* What the task requires: Give again, word for word, each line below starting at the one that contains "-- pv_equiv track=rewrite | github.com/BasemRajjoub/mpl_animator" and ending at the one that contains "for stmt in".

+++ Data under study

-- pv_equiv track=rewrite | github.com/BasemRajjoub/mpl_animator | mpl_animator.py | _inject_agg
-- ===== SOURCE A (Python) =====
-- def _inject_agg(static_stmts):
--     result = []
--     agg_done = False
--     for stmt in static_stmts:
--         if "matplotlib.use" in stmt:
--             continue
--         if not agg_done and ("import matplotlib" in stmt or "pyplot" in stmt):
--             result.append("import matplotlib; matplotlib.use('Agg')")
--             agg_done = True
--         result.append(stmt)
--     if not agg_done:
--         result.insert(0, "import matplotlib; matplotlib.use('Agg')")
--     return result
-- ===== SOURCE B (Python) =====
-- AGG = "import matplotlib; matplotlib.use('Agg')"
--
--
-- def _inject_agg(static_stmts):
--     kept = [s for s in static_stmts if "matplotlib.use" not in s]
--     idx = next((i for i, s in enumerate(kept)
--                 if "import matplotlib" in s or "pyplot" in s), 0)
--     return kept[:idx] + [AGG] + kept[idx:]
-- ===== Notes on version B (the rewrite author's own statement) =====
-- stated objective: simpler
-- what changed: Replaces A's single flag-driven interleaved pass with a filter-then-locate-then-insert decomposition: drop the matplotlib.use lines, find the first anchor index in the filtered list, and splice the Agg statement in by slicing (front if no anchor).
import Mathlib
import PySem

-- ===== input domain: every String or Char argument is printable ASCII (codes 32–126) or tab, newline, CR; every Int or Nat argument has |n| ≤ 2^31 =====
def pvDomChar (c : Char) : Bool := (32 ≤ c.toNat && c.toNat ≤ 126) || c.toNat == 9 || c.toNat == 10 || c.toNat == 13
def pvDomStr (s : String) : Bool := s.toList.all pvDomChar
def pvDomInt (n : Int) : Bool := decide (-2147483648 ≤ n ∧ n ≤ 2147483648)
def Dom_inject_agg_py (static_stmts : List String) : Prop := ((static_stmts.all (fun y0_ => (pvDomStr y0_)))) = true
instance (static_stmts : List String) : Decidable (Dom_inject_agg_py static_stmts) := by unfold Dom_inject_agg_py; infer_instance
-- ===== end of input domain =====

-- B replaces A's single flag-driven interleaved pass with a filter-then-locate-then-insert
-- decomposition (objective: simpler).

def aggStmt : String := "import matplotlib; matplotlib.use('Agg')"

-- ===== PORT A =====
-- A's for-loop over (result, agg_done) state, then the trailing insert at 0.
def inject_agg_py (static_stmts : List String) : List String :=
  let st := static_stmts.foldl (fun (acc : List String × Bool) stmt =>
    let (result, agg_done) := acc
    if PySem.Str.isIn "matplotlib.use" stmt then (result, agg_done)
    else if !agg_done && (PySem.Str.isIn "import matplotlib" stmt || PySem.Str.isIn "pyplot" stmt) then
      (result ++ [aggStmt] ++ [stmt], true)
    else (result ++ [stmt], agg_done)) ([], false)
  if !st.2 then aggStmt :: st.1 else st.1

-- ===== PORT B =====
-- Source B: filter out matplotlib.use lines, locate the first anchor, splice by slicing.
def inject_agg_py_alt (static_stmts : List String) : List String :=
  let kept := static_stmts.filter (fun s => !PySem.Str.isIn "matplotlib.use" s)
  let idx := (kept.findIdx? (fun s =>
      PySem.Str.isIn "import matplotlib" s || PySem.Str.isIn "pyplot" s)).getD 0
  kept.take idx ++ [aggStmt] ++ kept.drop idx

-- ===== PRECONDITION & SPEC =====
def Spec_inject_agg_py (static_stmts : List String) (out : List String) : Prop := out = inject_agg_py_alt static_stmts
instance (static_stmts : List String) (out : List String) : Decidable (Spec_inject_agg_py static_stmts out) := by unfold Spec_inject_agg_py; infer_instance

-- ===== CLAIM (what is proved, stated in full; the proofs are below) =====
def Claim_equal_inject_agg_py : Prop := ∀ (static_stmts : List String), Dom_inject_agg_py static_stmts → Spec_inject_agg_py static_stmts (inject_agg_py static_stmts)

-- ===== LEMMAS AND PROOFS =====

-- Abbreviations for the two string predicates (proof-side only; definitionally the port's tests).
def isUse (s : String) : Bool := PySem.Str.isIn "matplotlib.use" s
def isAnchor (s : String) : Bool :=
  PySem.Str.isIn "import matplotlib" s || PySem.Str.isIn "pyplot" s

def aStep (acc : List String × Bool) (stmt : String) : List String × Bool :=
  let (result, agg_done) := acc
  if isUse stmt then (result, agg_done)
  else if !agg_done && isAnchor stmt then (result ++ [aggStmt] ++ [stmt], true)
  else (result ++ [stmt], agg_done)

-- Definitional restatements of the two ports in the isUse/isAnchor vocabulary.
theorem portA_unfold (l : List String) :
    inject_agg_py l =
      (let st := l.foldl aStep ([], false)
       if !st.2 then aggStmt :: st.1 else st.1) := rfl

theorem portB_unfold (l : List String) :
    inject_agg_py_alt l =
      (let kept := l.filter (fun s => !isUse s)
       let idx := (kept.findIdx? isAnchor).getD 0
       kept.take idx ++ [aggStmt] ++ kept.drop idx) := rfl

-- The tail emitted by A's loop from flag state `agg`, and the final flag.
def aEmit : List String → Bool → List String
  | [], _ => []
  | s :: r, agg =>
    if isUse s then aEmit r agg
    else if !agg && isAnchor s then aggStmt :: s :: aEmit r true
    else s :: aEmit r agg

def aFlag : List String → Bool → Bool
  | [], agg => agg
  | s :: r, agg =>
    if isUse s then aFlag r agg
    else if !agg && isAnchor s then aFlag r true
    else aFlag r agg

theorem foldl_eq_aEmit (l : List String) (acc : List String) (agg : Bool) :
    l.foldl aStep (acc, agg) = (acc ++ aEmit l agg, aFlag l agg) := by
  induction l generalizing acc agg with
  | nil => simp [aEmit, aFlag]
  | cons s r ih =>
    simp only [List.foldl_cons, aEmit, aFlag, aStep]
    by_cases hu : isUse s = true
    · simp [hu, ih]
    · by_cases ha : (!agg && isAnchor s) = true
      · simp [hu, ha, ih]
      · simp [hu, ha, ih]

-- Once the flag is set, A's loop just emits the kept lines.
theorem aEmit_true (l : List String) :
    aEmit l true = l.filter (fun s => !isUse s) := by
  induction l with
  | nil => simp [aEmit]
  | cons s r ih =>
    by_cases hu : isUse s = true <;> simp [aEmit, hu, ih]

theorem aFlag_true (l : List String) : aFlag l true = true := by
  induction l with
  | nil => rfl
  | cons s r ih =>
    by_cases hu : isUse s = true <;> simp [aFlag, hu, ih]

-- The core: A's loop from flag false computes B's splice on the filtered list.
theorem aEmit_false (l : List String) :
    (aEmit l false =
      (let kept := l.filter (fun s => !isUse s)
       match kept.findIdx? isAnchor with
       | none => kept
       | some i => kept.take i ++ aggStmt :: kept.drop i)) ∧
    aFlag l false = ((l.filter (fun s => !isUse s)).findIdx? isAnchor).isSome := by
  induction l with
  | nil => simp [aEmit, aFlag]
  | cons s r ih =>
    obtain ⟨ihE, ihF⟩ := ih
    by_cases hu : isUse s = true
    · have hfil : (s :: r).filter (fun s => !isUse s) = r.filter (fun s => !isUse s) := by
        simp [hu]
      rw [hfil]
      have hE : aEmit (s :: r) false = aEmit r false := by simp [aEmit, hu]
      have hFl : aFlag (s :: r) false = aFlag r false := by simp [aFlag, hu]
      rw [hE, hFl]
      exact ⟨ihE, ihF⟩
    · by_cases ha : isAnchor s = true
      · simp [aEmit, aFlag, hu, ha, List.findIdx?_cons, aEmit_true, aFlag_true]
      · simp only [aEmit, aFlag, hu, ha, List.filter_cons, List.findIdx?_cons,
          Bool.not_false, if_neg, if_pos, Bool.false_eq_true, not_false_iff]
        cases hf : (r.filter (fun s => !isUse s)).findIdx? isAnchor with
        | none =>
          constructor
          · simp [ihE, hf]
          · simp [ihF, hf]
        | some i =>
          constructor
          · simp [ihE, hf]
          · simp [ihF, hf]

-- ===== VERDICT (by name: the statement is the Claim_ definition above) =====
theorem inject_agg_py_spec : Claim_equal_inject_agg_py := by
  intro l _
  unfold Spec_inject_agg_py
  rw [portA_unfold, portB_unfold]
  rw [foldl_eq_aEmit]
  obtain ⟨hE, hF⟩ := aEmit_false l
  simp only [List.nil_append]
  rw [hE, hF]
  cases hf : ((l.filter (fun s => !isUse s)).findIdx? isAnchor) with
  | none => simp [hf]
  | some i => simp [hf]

++++++
+++ Data under study

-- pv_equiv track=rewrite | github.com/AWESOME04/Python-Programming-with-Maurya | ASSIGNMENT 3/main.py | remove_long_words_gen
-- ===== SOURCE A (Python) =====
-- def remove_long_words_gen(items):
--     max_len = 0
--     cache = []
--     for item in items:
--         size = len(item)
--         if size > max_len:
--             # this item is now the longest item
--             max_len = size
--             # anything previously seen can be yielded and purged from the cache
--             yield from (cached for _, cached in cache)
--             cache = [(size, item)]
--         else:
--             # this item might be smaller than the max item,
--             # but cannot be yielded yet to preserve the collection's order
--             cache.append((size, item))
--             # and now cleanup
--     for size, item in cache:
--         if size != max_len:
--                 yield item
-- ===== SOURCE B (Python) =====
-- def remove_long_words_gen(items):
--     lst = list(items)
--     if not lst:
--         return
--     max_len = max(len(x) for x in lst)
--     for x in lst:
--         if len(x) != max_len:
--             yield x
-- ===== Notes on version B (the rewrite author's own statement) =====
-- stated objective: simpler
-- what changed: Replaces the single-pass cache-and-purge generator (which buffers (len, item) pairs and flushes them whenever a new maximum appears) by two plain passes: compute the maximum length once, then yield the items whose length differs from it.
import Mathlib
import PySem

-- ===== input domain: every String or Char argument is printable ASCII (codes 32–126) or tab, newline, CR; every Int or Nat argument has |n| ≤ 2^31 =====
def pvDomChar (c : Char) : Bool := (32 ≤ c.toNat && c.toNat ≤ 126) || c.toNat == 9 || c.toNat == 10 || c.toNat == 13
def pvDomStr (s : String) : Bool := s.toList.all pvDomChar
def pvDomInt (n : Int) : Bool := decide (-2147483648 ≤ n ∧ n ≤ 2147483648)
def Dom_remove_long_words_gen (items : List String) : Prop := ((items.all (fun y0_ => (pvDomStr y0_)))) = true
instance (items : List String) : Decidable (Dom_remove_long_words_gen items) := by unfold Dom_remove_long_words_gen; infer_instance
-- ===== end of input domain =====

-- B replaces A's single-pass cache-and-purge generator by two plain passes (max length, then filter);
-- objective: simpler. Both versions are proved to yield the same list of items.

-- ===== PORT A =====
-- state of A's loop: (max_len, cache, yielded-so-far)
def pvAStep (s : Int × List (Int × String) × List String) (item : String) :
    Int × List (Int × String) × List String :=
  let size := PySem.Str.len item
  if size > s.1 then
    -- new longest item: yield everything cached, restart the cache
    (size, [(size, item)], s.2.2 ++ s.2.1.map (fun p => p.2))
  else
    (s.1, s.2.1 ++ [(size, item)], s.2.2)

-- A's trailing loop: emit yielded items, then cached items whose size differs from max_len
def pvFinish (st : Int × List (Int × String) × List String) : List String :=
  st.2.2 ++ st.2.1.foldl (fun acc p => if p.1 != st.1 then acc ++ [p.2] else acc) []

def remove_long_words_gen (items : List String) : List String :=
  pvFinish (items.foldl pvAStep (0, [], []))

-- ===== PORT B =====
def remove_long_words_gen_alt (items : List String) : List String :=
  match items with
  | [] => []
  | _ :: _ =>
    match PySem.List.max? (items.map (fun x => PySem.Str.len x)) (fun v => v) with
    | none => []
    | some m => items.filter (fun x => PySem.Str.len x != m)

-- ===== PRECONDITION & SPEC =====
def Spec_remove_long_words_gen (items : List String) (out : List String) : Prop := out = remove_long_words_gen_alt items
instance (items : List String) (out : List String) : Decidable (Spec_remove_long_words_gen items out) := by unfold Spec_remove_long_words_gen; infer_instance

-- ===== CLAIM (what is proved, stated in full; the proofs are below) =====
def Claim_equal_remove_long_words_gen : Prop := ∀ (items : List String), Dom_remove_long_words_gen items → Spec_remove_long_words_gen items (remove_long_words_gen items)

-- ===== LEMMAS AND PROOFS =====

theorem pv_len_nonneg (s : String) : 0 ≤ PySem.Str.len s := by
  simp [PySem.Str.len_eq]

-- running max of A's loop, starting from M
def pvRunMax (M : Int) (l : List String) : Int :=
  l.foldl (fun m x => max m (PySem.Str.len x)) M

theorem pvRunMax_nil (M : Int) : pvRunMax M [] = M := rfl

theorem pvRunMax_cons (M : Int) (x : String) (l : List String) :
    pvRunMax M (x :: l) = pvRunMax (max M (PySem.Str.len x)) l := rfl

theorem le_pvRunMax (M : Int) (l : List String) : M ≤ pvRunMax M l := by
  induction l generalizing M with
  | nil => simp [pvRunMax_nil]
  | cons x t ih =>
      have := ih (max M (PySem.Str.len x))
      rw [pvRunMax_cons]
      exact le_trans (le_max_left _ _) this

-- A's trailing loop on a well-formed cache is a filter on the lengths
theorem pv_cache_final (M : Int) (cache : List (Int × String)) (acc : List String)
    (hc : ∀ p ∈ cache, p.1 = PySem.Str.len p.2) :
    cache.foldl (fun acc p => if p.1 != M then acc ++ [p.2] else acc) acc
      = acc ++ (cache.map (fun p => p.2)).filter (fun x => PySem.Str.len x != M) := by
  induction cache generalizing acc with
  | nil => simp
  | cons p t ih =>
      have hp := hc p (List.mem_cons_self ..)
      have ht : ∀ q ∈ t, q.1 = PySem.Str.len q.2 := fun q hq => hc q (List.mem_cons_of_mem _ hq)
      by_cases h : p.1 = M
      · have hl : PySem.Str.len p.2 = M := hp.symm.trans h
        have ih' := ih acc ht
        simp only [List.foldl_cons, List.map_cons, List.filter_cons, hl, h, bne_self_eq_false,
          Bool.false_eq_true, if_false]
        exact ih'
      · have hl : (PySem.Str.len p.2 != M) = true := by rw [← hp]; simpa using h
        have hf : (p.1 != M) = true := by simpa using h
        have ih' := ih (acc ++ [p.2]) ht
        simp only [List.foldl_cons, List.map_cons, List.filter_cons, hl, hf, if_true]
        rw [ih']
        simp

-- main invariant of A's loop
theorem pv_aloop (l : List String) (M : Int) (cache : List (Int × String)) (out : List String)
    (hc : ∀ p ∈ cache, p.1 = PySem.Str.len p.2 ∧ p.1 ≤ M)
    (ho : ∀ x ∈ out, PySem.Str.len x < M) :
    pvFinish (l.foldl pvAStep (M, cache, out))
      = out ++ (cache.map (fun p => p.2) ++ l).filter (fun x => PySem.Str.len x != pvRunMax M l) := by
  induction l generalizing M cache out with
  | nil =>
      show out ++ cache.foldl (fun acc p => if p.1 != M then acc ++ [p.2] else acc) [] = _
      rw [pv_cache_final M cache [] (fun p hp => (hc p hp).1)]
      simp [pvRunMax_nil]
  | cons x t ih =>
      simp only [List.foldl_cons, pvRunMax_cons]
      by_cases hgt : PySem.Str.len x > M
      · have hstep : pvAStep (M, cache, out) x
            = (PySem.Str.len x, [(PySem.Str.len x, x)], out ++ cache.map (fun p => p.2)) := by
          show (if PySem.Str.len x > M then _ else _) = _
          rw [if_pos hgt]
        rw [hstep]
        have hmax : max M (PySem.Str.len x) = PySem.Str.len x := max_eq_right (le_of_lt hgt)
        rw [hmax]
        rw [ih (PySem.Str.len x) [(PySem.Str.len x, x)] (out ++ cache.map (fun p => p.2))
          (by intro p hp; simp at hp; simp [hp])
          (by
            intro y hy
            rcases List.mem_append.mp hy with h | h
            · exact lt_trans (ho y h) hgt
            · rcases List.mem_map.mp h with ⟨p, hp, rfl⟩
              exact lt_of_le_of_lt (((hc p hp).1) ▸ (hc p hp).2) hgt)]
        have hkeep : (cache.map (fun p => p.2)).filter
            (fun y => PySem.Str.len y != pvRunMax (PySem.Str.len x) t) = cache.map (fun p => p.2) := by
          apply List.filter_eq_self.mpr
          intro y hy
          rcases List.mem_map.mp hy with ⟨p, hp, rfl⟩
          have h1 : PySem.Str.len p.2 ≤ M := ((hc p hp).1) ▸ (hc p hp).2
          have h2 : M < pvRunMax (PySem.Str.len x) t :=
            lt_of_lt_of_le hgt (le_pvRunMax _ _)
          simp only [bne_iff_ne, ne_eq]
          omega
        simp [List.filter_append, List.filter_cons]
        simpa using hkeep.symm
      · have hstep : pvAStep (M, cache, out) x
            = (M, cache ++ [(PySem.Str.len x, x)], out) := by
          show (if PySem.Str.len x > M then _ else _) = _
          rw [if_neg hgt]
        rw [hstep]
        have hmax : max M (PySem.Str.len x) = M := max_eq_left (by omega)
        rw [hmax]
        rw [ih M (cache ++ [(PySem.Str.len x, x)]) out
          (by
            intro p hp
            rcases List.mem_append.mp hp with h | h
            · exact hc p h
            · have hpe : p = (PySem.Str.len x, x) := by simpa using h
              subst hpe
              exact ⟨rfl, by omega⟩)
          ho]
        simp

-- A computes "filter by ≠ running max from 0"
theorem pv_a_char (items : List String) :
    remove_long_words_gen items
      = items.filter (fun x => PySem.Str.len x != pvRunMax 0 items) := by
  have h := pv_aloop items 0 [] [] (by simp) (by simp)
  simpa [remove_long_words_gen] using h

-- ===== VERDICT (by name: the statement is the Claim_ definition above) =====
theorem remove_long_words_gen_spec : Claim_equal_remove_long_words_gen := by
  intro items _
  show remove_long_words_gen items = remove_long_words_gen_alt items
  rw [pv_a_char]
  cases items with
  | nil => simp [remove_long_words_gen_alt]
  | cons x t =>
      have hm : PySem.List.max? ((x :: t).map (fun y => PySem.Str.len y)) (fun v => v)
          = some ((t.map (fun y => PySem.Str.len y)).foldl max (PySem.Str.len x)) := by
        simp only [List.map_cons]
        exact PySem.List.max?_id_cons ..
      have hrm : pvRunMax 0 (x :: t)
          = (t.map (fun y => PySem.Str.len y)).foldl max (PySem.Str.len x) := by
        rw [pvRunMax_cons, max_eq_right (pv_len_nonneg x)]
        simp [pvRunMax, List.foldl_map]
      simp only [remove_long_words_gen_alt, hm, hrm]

++++++

* Problem solution:
-- pv_equiv track=rewrite | github.com/BasemRajjoub/mpl_animator | mpl_animator.py | _inject_agg
-- ===== SOURCE A (Python) =====
-- def _inject_agg(static_stmts):
--     result = []
--     agg_done = False
--     for stmt in static_stmts:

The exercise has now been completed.